The Link Between Red Meat and Diabetes

red meat and diabetesIt is true that sugary drinks and other sweets are to blame for many of the diabetes cases across the United States, however, a recent study by Harvard University noted that red meat may also contribute to an individual’s risk of getting type 2 diabetes. The study stated that an average of just about three ounces of red meat such as a hamburger or pork chop eaten by an individual on a daily basis had the potential to increase their risk of getting type 2 diabetes by 12%. The meat would have to be unprocessed, however. If the meat were processed, the risk spiked to about 32%.
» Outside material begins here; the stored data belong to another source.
lemma pvPlacePairs_spec (c : Char) (p : Nat) :
    ∀ (pre gap post : List String), post.length = pre.length → 2 * p ≤ gap.length →
    pvPlacePairs c (pre ++ gap ++ post) (pre.length : Int)
      ((pre.length : Int) + (gap.length : Int) - 1) ((2 * p : Nat) : Int)
    = (pre ++ List.replicate p (pvToS c) ++ ((gap.drop p).take (gap.length - 2 * p)) ++
         List.replicate p (pvToS c) ++ post,
       (pre.length : Int) + (p : Int),
       (pre.length : Int) + (gap.length : Int) - 1 - (p : Int)) := by
  induction p with
  | zero =>
    intro pre gap post _ _
    rw [pvPlacePairs]
    simp
  | succ p ih =>
    intro pre gap post hlen hp
    obtain ⟨g0, rest, rfl⟩ : ∃ g0 rest, gap = g0 :: rest := by
      cases gap with
      | nil => simp at hp
      | cons a t => exact ⟨a, t, rfl⟩
    have hrest : rest ≠ [] := by
      intro h; subst h; simp at hp; omega
    obtain ⟨d, l, rfl⟩ : ∃ d l, rest = d ++ [l] :=
      ⟨rest.dropLast, rest.getLast hrest, (List.dropLast_append_getLast hrest).symm⟩
    have hp' : 2 * p ≤ d.length := by
      simp only [List.length_cons, List.length_append, List.length_nil] at hp; omega
    have hcond : ((2 * (p + 1) : Nat) : Int) > 0 ∧
        (pre.length : Int) < (pre.length : Int) + ((g0 :: (d ++ [l])).length : Int) - 1 := by
      simp only [List.length_cons, List.length_append, List.length_nil]
      push_cast
      omega
    have e1 : PySem.List.pySetD (pre ++ (g0 :: (d ++ [l])) ++ post) (pre.length : Int)
        (String.ofList [c]) = pre ++ (pvToS c :: (d ++ [l])) ++ post := by
      rw [PySem.List.pySetD_natCast]
      have h3 : pre ++ (g0 :: (d ++ [l])) ++ post = pre ++ g0 :: (d ++ [l] ++ post) := by simp
      rw [h3, pvSet_len]
      simp [pvToS]
    have e2 : PySem.List.pySetD (pre ++ (pvToS c :: (d ++ [l])) ++ post)
        ((pre.length : Int) + ((g0 :: (d ++ [l])).length : Int) - 1) (String.ofList [c])
        = (pre ++ [pvToS c]) ++ d ++ (pvToS c :: post) := by
      have hc : ((pre.length : Int) + ((g0 :: (d ++ [l])).length : Int) - 1)
          = (((pre ++ pvToS c :: d).length : Nat) : Int) := by
        simp only [List.length_append, List.length_cons, List.length_nil]
        push_cast
        omega
      rw [hc, PySem.List.pySetD_natCast]
      have h4 : pre ++ (pvToS c :: (d ++ [l])) ++ post
          = (pre ++ pvToS c :: d) ++ (l :: post) := by simp
      rw [h4, pvSet_len]
      simp [pvToS]
    rw [pvPlacePairs, if_pos hcond, e1, e2]
    have a1 : (pre.length : Int) + 1 = (((pre ++ [pvToS c]).length : Nat) : Int) := by
      simp
    have a2 : (pre.length : Int) + ((g0 :: (d ++ [l])).length : Int) - 1 - 1
        = (((pre ++ [pvToS c]).length : Nat) : Int) + ((d.length : Nat) : Int) - 1 := by
      simp only [List.length_append, List.length_cons, List.length_nil]
      push_cast
      omega
    have a3 : ((2 * (p + 1) : Nat) : Int) - 2 = ((2 * p : Nat) : Int) := by
      push_cast; ring
    rw [a1, a2, a3, ih (pre ++ [pvToS c]) d (pvToS c :: post) (by simp [hlen]) hp']
    have emid : (d.drop p).take (d.length - 2 * p)
        = ((g0 :: (d ++ [l])).drop (p + 1)).take ((g0 :: (d ++ [l])).length - 2 * (p + 1)) := by
      rw [List.drop_succ_cons,
          List.drop_append_of_le_length (by omega),
          List.take_append_of_le_length (by
            simp only [List.length_drop, List.length_cons, List.length_append,
              List.length_nil]
            omega)]
      congr 1
      simp only [List.length_cons, List.length_append, List.length_nil]
      omega
    have hswap : ∀ (w : List String),
        List.replicate p (pvToS c) ++ (pvToS c :: w)
          = pvToS c :: (List.replicate p (pvToS c) ++ w) := by
      intro w
      rw [show pvToS c :: w = [pvToS c] ++ w from rfl, ← List.append_assoc,
          ← List.replicate_succ', List.replicate_succ]
      simp
    refine Prod.ext ?_ (Prod.ext ?_ ?_)
    · show (pre ++ [pvToS c]) ++ List.replicate p (pvToS c) ++ _ ++
          List.replicate p (pvToS c) ++ (pvToS c :: post) = _
      rw [← emid]
      simp only [List.replicate_succ, List.append_assoc, List.singleton_append,
        List.cons_append, List.nil_append, hswap]
    · simp only [List.length_append, List.length_cons, List.length_nil]
      push_cast
      omega
    · simp only [List.length_append, List.length_cons, List.length_nil]
      push_cast
      omega

lemma pvPairs_mid (c x : Char) (p : Nat) (h : List Char) (a b n : Nat)
    (hn : 2 * h.length + a + 1 + b = n) (hpa : p ≤ a) (hpb : p ≤ b) :
    pvPlacePairs c (pvMkRes h a [x] b) ((h.length : Nat) : Int)
      ((n : Int) - 1 - ((h.length : Nat) : Int)) ((2 * p : Nat) : Int)
    = (pvMkRes (h ++ List.replicate p c) (a - p) [x] (b - p),
       (((h ++ List.replicate p c).length : Nat) : Int),
       (n : Int) - 1 - (((h ++ List.replicate p c).length : Nat) : Int)) := by
  have hspec := pvPlacePairs_spec c p (h.map pvToS)
    (List.replicate a "" ++ [pvToS x] ++ List.replicate b "")
    ((h.map pvToS).reverse) (by simp) (by simp; omega)
  have harg1 : ((h.length : Nat) : Int) = ((h.map pvToS).length : Int) := by simp
  have harg2 : ((n : Int) - 1 - ((h.length : Nat) : Int))
      = ((h.map pvToS).length : Int) +
        ((List.replicate a "" ++ [pvToS x] ++ List.replicate b "").length : Int) - 1 := by
    simp
    push_cast
    omega
  have hres : pvMkRes h a [x] b
      = h.map pvToS ++ (List.replicate a "" ++ [pvToS x] ++ List.replicate b "") ++
        (h.map pvToS).reverse := by
    simp [pvMkRes]
  rw [hres, harg2, harg1, hspec]
  have hgap : (((List.replicate a "" ++ [pvToS x] ++ List.replicate b "").drop p).take
        ((List.replicate a "" ++ [pvToS x] ++ List.replicate b "").length - 2 * p))
      = List.replicate (a - p) "" ++ [pvToS x] ++ List.replicate (b - p) "" := by
    rw [List.drop_append_of_le_length (by simp; omega),
        List.drop_append_of_le_length (by simp; omega)]
    rw [List.drop_replicate]
    rw [List.take_append, List.take_append]
    simp [List.take_replicate]
    rw [show min (a + (b + 1) - 2 * p) (a - p) = a - p from by omega,
        show a + (b + 1) - 2 * p - (a - p) = b + 1 - p from by omega,
        show min (a + (b + 1) - 2 * p - (a - p + 1)) b = b - p from by omega,
        List.take_of_length_le (by simp; omega)]
    simp
  rw [hgap]
  refine Prod.ext ?_ (Prod.ext ?_ ?_)
  · simp [pvMkRes, List.map_append, List.map_replicate, List.reverse_append,
      List.reverse_replicate, List.append_assoc]
  · simp
  · simp
    push_cast
    omega

lemma pvMkRes_blank (h : List Char) (a b : Nat) :
    pvMkRes h a [] b = pvMkRes h (a + b) [] 0 := by
  simp [pvMkRes, ← List.replicate_add]

lemma pvPairs_blank (c : Char) (p : Nat) (h : List Char) (g n : Nat)
    (hn : 2 * h.length + g = n) (hp : 2 * p ≤ g) :
    pvPlacePairs c (pvMkRes h g [] 0) ((h.length : Nat) : Int)
      ((n : Int) - 1 - ((h.length : Nat) : Int)) ((2 * p : Nat) : Int)
    = (pvMkRes (h ++ List.replicate p c) (g - 2 * p) [] 0,
       (((h ++ List.replicate p c).length : Nat) : Int),
       (n : Int) - 1 - (((h ++ List.replicate p c).length : Nat) : Int)) := by
  have hspec := pvPlacePairs_spec c p (h.map pvToS) (List.replicate g "")
    ((h.map pvToS).reverse) (by simp) (by simp; omega)
  have harg2 : ((n : Int) - 1 - ((h.length : Nat) : Int))
      = ((h.map pvToS).length : Int) + ((List.replicate g "" : List String).length : Int) - 1 := by
    simp
    push_cast
    omega
  have harg1 : ((h.length : Nat) : Int) = ((h.map pvToS).length : Int) := by simp
  have hres : pvMkRes h g [] 0
      = h.map pvToS ++ (List.replicate g "") ++ (h.map pvToS).reverse := by
    simp [pvMkRes]
  rw [hres, harg2, harg1, hspec]
  have hgap : ((List.replicate g ("" : String)).drop p).take
        ((List.replicate g ("" : String)).length - 2 * p)
      = List.replicate (g - 2 * p) "" := by
    rw [List.drop_replicate, List.take_replicate]
    congr 1
    simp
    omega
  rw [hgap]
  refine Prod.ext ?_ (Prod.ext ?_ ?_)
  · simp [pvMkRes, List.map_append, List.map_replicate, List.reverse_append,
      List.reverse_replicate, List.append_assoc]
  · simp
  · simp
    omega

lemma pvSetMid_mid (c x : Char) (h : List Char) (a b n : Nat)
    (ha : h.length + a = n / 2) :
    (pvMkRes h a [x] b).set (n / 2) (pvToS c) = pvMkRes h a [c] b := by
  have h1 : pvMkRes h a [x] b
      = (h.map pvToS ++ List.replicate a "") ++ pvToS x ::
          (List.replicate b "" ++ (h.map pvToS).reverse) := by
    simp [pvMkRes]
  have h2 : pvMkRes h a [c] b
      = (h.map pvToS ++ List.replicate a "") ++ pvToS c ::
          (List.replicate b "" ++ (h.map pvToS).reverse) := by
    simp [pvMkRes]
  have h3 : n / 2 = (h.map pvToS ++ List.replicate a "").length := by
    simp
    omega
  rw [h1, h2, h3, pvSet_len]

lemma pvSetMid_blank (c : Char) (h : List Char) (g n : Nat)
    (hlow : h.length ≤ n / 2) (hhigh : n / 2 < h.length + g) :
    (pvMkRes h g [] 0).set (n / 2) (pvToS c)
      = pvMkRes h (n / 2 - h.length) [c] (g - (n / 2 - h.length) - 1) := by
  have hq : g = (n / 2 - h.length) + (1 + (g - (n / 2 - h.length) - 1)) := by omega
  have h1 : pvMkRes h g [] 0
      = (h.map pvToS ++ List.replicate (n / 2 - h.length) "") ++ ("" : String) ::
          (List.replicate (g - (n / 2 - h.length) - 1) "" ++ (h.map pvToS).reverse) := by
    simp [pvMkRes]
    rw [hq, List.replicate_add, List.replicate_add]
    simp [List.append_assoc]
  have h2 : pvMkRes h (n / 2 - h.length) [c] (g - (n / 2 - h.length) - 1)
      = (h.map pvToS ++ List.replicate (n / 2 - h.length) "") ++ pvToS c ::
          (List.replicate (g - (n / 2 - h.length) - 1) "" ++ (h.map pvToS).reverse) := by
    simp [pvMkRes]
  have h3 : n / 2 = (h.map pvToS ++ List.replicate (n / 2 - h.length) "").length := by
    simp
    omega
  have h4 := pvSet_len (h.map pvToS ++ List.replicate (n / 2 - h.length) "")
    ("" : String) (pvToS c)
    (List.replicate (g - (n / 2 - h.length) - 1) "" ++ (h.map pvToS).reverse)
  rw [← h3] at h4
  rw [h1, h2, h4]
“On a gram-per-gram basis, unprocessed red meat is still better,” says Frank Hu, a professor of nutrition and epidemiology at the Harvard School of Public Health and co-author of the new paper. “But unprocessed red meat is still associated with a significantly increased risk.”
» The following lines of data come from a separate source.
-- pv_equiv track=rewrite | github.com/ashleymcm/AdventOfCode2017 | 24/24-2.py | get_longest_bridges
-- ===== SOURCE A (Python) =====
-- def get_longest_bridges(bridges):
--     longest_length = 0
--     long_bridges = []
--     for bridge in bridges:
--         if len(bridge) > longest_length:
--             longest_length = len(bridge)
--             long_bridges = [bridge]
--         elif len(bridge) == longest_length:
--             long_bridges.append(bridge)
--     return long_bridges
-- ===== SOURCE B (Python) =====
-- def get_longest_bridges(bridges):
--     m = max((len(b) for b in bridges), default=0)
--     return [b for b in bridges if len(b) == m]
-- ===== Notes on version B (the rewrite author's own statement) =====
-- stated objective: simpler
-- what changed: Replaces A's single interleaved loop that maintains both the running maximum and the collected list (rebuilding/appending as it goes) with two separate passes: max(..., default=0) then a filtering comprehension.
import Mathlib
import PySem

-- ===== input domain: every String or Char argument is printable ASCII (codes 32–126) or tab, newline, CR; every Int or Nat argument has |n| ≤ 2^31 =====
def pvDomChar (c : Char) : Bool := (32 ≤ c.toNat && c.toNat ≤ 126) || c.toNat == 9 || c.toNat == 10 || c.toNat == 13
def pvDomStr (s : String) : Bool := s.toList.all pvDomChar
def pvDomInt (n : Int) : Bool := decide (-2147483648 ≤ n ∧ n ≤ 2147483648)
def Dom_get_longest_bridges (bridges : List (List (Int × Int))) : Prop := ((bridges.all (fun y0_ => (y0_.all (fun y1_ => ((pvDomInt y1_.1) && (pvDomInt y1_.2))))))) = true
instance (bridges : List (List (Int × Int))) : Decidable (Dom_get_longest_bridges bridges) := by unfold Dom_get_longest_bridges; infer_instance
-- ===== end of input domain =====

-- B separates the computation: one pass for the maximum length (default 0), one filtering pass; simpler than A's interleaved loop. Return value proved equal on all inputs.

-- ===== PORT A =====
-- A: single loop keeping (longest_length, long_bridges), rebuilding the list on a strictly longer bridge, appending on a tie.
def pvStepA (st : Nat × List (List (Int × Int))) (b : List (Int × Int)) : Nat × List (List (Int × Int)) :=
  if b.length > st.1 then (b.length, [b])
  else if b.length = st.1 then (st.1, st.2 ++ [b])
  else st

def get_longest_bridges (bridges : List (List (Int × Int))) : List (List (Int × Int)) :=
  (bridges.foldl pvStepA (0, [])).2

-- ===== PORT B =====
-- B: m = max of lengths (default 0), then filter by length = m.
def get_longest_bridges_alt (bridges : List (List (Int × Int))) : List (List (Int × Int)) :=
  let m := bridges.foldl (fun acc b => max acc b.length) 0
  bridges.filter (fun b => b.length == m)

-- ===== PRECONDITION & SPEC =====
def Spec_get_longest_bridges (bridges : List (List (Int × Int))) (out : List (List (Int × Int))) : Prop := out = get_longest_bridges_alt bridges
instance (bridges : List (List (Int × Int))) (out : List (List (Int × Int))) : Decidable (Spec_get_longest_bridges bridges out) := by unfold Spec_get_longest_bridges; infer_instance

-- ===== CLAIM (what is proved, stated in full; the proofs are below) =====
def Claim_equal_get_longest_bridges : Prop := ∀ (bridges : List (List (Int × Int))), Dom_get_longest_bridges bridges → Spec_get_longest_bridges bridges (get_longest_bridges bridges)

-- ===== LEMMAS AND PROOFS =====

-- Invariant of A's fold from an arbitrary state (L, acc):
-- the final max is the fold of max over lengths starting at L, and the result list is
-- acc (kept exactly when the max never increased) followed by the bridges of maximal length.
theorem foldmax_le (bs : List (List (Int × Int))) : ∀ (L : Nat), L ≤ bs.foldl (fun m b => max m b.length) L := by
  induction bs with
  | nil => simp
  | cons c cs ihc =>
    intro L
    simp only [List.foldl_cons]
    exact le_trans (Nat.le_max_left L c.length) (ihc (max L c.length))

theorem foldA_spec (bs : List (List (Int × Int))) : ∀ (L : Nat) (acc : List (List (Int × Int))),
    bs.foldl pvStepA (L, acc)
      = (bs.foldl (fun m b => max m b.length) L,
         (if bs.foldl (fun m b => max m b.length) L = L then acc else [])
           ++ bs.filter (fun b => b.length == bs.foldl (fun m b => max m b.length) L)) := by
  induction bs with
  | nil => intro L acc; simp
  | cons b rest ih =>
    intro L acc
    have hmono := foldmax_le rest
    rcases lt_trichotomy b.length L with hlt | heq | hgt
    · -- len b < L : state unchanged, b filtered out
      have hstep : pvStepA (L, acc) b = (L, acc) := by
        simp [pvStepA, Nat.not_lt.mpr (le_of_lt hlt), Nat.ne_of_lt hlt]
      have hmax : max L b.length = L := Nat.max_eq_left (le_of_lt hlt)
      have hMge : L ≤ rest.foldl (fun m b => max m b.length) L := hmono L
      have hbne : (b.length == rest.foldl (fun m b => max m b.length) L) = false := by
        simp only [beq_eq_false_iff_ne, ne_eq]
        omega
      simp only [List.foldl_cons, hstep, ih L acc, hmax, List.filter_cons, hbne]
      simp
    · -- len b = L : appended, max unchanged
      have hstep : pvStepA (L, acc) b = (L, acc ++ [b]) := by
        simp [pvStepA, heq]
      have hmax : max L b.length = L := by omega
      have hMge : L ≤ rest.foldl (fun m b => max m b.length) L := hmono L
      simp only [List.foldl_cons, hstep, ih L (acc ++ [b]), hmax, List.filter_cons]
      by_cases hML : rest.foldl (fun m b => max m b.length) L = L
      · have : (b.length == rest.foldl (fun m b => max m b.length) L) = true := by
          simp [hML, heq]
        simp [hML, heq]
      · have : (b.length == rest.foldl (fun m b => max m b.length) L) = false := by
          simp only [beq_eq_false_iff_ne, ne_eq]
          omega
        simp [hML, this]
    · -- len b > L : list rebuilt from [b], max advances to len b
      have hstep : pvStepA (L, acc) b = (b.length, [b]) := by
        simp [pvStepA, hgt]
      have hmax : max L b.length = b.length := Nat.max_eq_right (le_of_lt hgt)
      have hMge : b.length ≤ rest.foldl (fun m b => max m b.length) b.length := hmono _
      have hMneL : rest.foldl (fun m b => max m b.length) b.length ≠ L := by omega
      simp only [List.foldl_cons, hstep, ih b.length [b], hmax, List.filter_cons]
      by_cases hMb : rest.foldl (fun m b => max m b.length) b.length = b.length
      · have : (b.length == rest.foldl (fun m b => max m b.length) b.length) = true := by
          simp [hMb]
        simp only [hMb]
        simp
        omega
      · have hf : (b.length == rest.foldl (fun m b => max m b.length) b.length) = false := by
          simp only [beq_eq_false_iff_ne, ne_eq]
          omega
        simp [hMb, hMneL, hf]

-- ===== VERDICT (by name: the statement is the Claim_ definition above) =====
theorem get_longest_bridges_spec : Claim_equal_get_longest_bridges := by
  intro bridges _
  unfold Spec_get_longest_bridges get_longest_bridges get_longest_bridges_alt
  rw [foldA_spec bridges 0 []]
  simp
So does that mean that individuals should not consume red meat? The study indicated that there is reason to believe that is the case. The average adult consumes about 100 pounds of red meat on a yearly basis. There’s no question that consumption of red meat is too high,” Hu says, suggesting nuts, whole grains and low-fat dairy products as healthier alternatives. And diabetes is not the only reason to switch to lighter forms of protein. Individuals who consume around four ounces of red meat daily are more prone to getting type 2 diabetes and also dying prematurely. It is important to note, however, that eating red meat for a week is not going to give someone diabetes, but regular habitual consumption is what has proved to be the confirmation that there is a link between red meat and diabetes type 2. “It really confirms what other studies have suggested,” says Elizabeth Seaquist, director of the Center for Diabetes Research at the University of Minnesota. Based on her finding, Seaquist was able to determine through meta-analysis that prior hypotheses about red meat and diabetes were indeed true. The Harvard University study was performed specifically to raise potential awareness of the risk factors associated with red meat and to encourage individuals to limit their red meat consumption if possible.
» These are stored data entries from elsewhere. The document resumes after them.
-- ===== PORT A =====
-- the while loop; fuel = length+1 bounds the iteration count (each pass removes at
-- least one '/' from the string, so at most count('/')+1 ≤ length+1 passes happen).
-- `.getD ' '` is only reached where Python raises IndexError (excluded by Pre_).
def aLoop : Nat → List Char → List Char
  | 0, r => r
  | fuel+1, r =>
    let index := PySem.Chars.find r ['/']
    if index = -1 then r
    else aLoop fuel (PySem.Chars.replace r
      (PySem.List.slice r (some index) (some (index + 2)))
      (denom ((PySem.List.pyGet? r (index + 1)).getD ' ')))

def handle_fractions (string : String) : String :=
  String.ofList (aLoop (string.toList.length + 1) string.toList)

-- ===== PORT B =====
-- one left-to-right scan.  On ['/'] alone Python B raises IndexError (outside Pre_).
def altGo : List Char → List Char
  | [] => []
  | ['/'] => []
  | '/' :: d :: rest => denom d ++ altGo rest
  | c :: rest => c :: altGo rest

def handle_fractions_alt (string : String) : String :=
  String.ofList (altGo string.toList)

-- ===== PRECONDITION & SPEC =====
-- Pre_ excludes (a) strings ending in '/', where both A and B raise IndexError, and
-- (b) strings containing '//', a malformed fraction marker on which A's replace-all
-- of the first two-character pattern can consume a later fraction's slash and cascade
-- — a corner no caller specifies, where A's and B's values are both defensible.
def Pre_handle_fractions (string : String) : Prop :=
  PySem.Str.isIn "//" string = false ∧ PySem.Str.endswith string "/" = false
instance (string : String) : Decidable (Pre_handle_fractions string) := by
  unfold Pre_handle_fractions; infer_instance

def pvWitness_handle_fractions : String := "1/2 cup of sugar"

def Spec_handle_fractions (string : String) (out : String) : Prop := out = handle_fractions_alt string
instance (string : String) (out : String) : Decidable (Spec_handle_fractions string out) := by unfold Spec_handle_fractions; infer_instance

-- ===== CLAIM (what is proved, stated in full; the proofs are below) =====
def Claim_equal_handle_fractions : Prop := ∀ (string : String), Dom_handle_fractions string → Pre_handle_fractions string → Spec_handle_fractions string (handle_fractions string)

-- ===== LEMMAS AND PROOFS =====

-- well-formed strings: no "//" and no trailing '/'
def wfChars : List Char → Bool
  | [] => true
  | ['/'] => false
  | '/' :: d :: rest => (d != '/') && wfChars (d :: rest)
  | _ :: rest => wfChars rest

-- replace-all of the two-character pattern ['/', x] by d, as a plain recursion
def repl (x : Char) (d : List Char) : List Char → List Char
  | [] => []
  | [c] => [c]
  | c :: y :: t => if c = '/' ∧ y = x then d ++ repl x d t else c :: repl x d (y :: t)

theorem denom_no_slash (x : Char) : '/' ∉ denom x := by
  by_cases h2 : x = '2'; · subst h2; decide
  by_cases h3 : x = '3'; · subst h3; decide
  by_cases h4 : x = '4'; · subst h4; decide
  by_cases h5 : x = '5'; · subst h5; decide
  by_cases h6 : x = '6'; · subst h6; decide
  by_cases h7 : x = '7'; · subst h7; decide
  unfold denom PySem.Dict.getD PySem.Dict.get?
  simp only [List.find?]
  rw [beq_eq_false_iff_ne.mpr (fun h => h2 h.symm), beq_eq_false_iff_ne.mpr (fun h => h3 h.symm),
      beq_eq_false_iff_ne.mpr (fun h => h4 h.symm), beq_eq_false_iff_ne.mpr (fun h => h5 h.symm),
      beq_eq_false_iff_ne.mpr (fun h => h6 h.symm), beq_eq_false_iff_ne.mpr (fun h => h7 h.symm)]
  decide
Of course, changing one’s eating habits has to be done over time if one has gotten used to eating red meat on a daily or weekly basis. “People who eat a lot of meats tend to gain more weight,” Hu says. So the new findings might be more “a reflection of poor dietary intake by people who eat meat,” adds Charles Burant, director of the Metabolomics and Obesity Center at the University of Michigan. Seaquist explains more plainly that perhaps “people who eat red meat end up eating French fries with it.” This contributes to the link that red meat has with type 2 diabetes in that individuals who often eat red meat are more prone to eat and drink other sugary items such as soft drinks and French fries, which in turn can lead to obesity and thus the potential for type 2 diabetes.

Therefore, the onus is on individuals to monitor their consumption of red meat as much as possible and limit their intake of other types of sugary foods with it.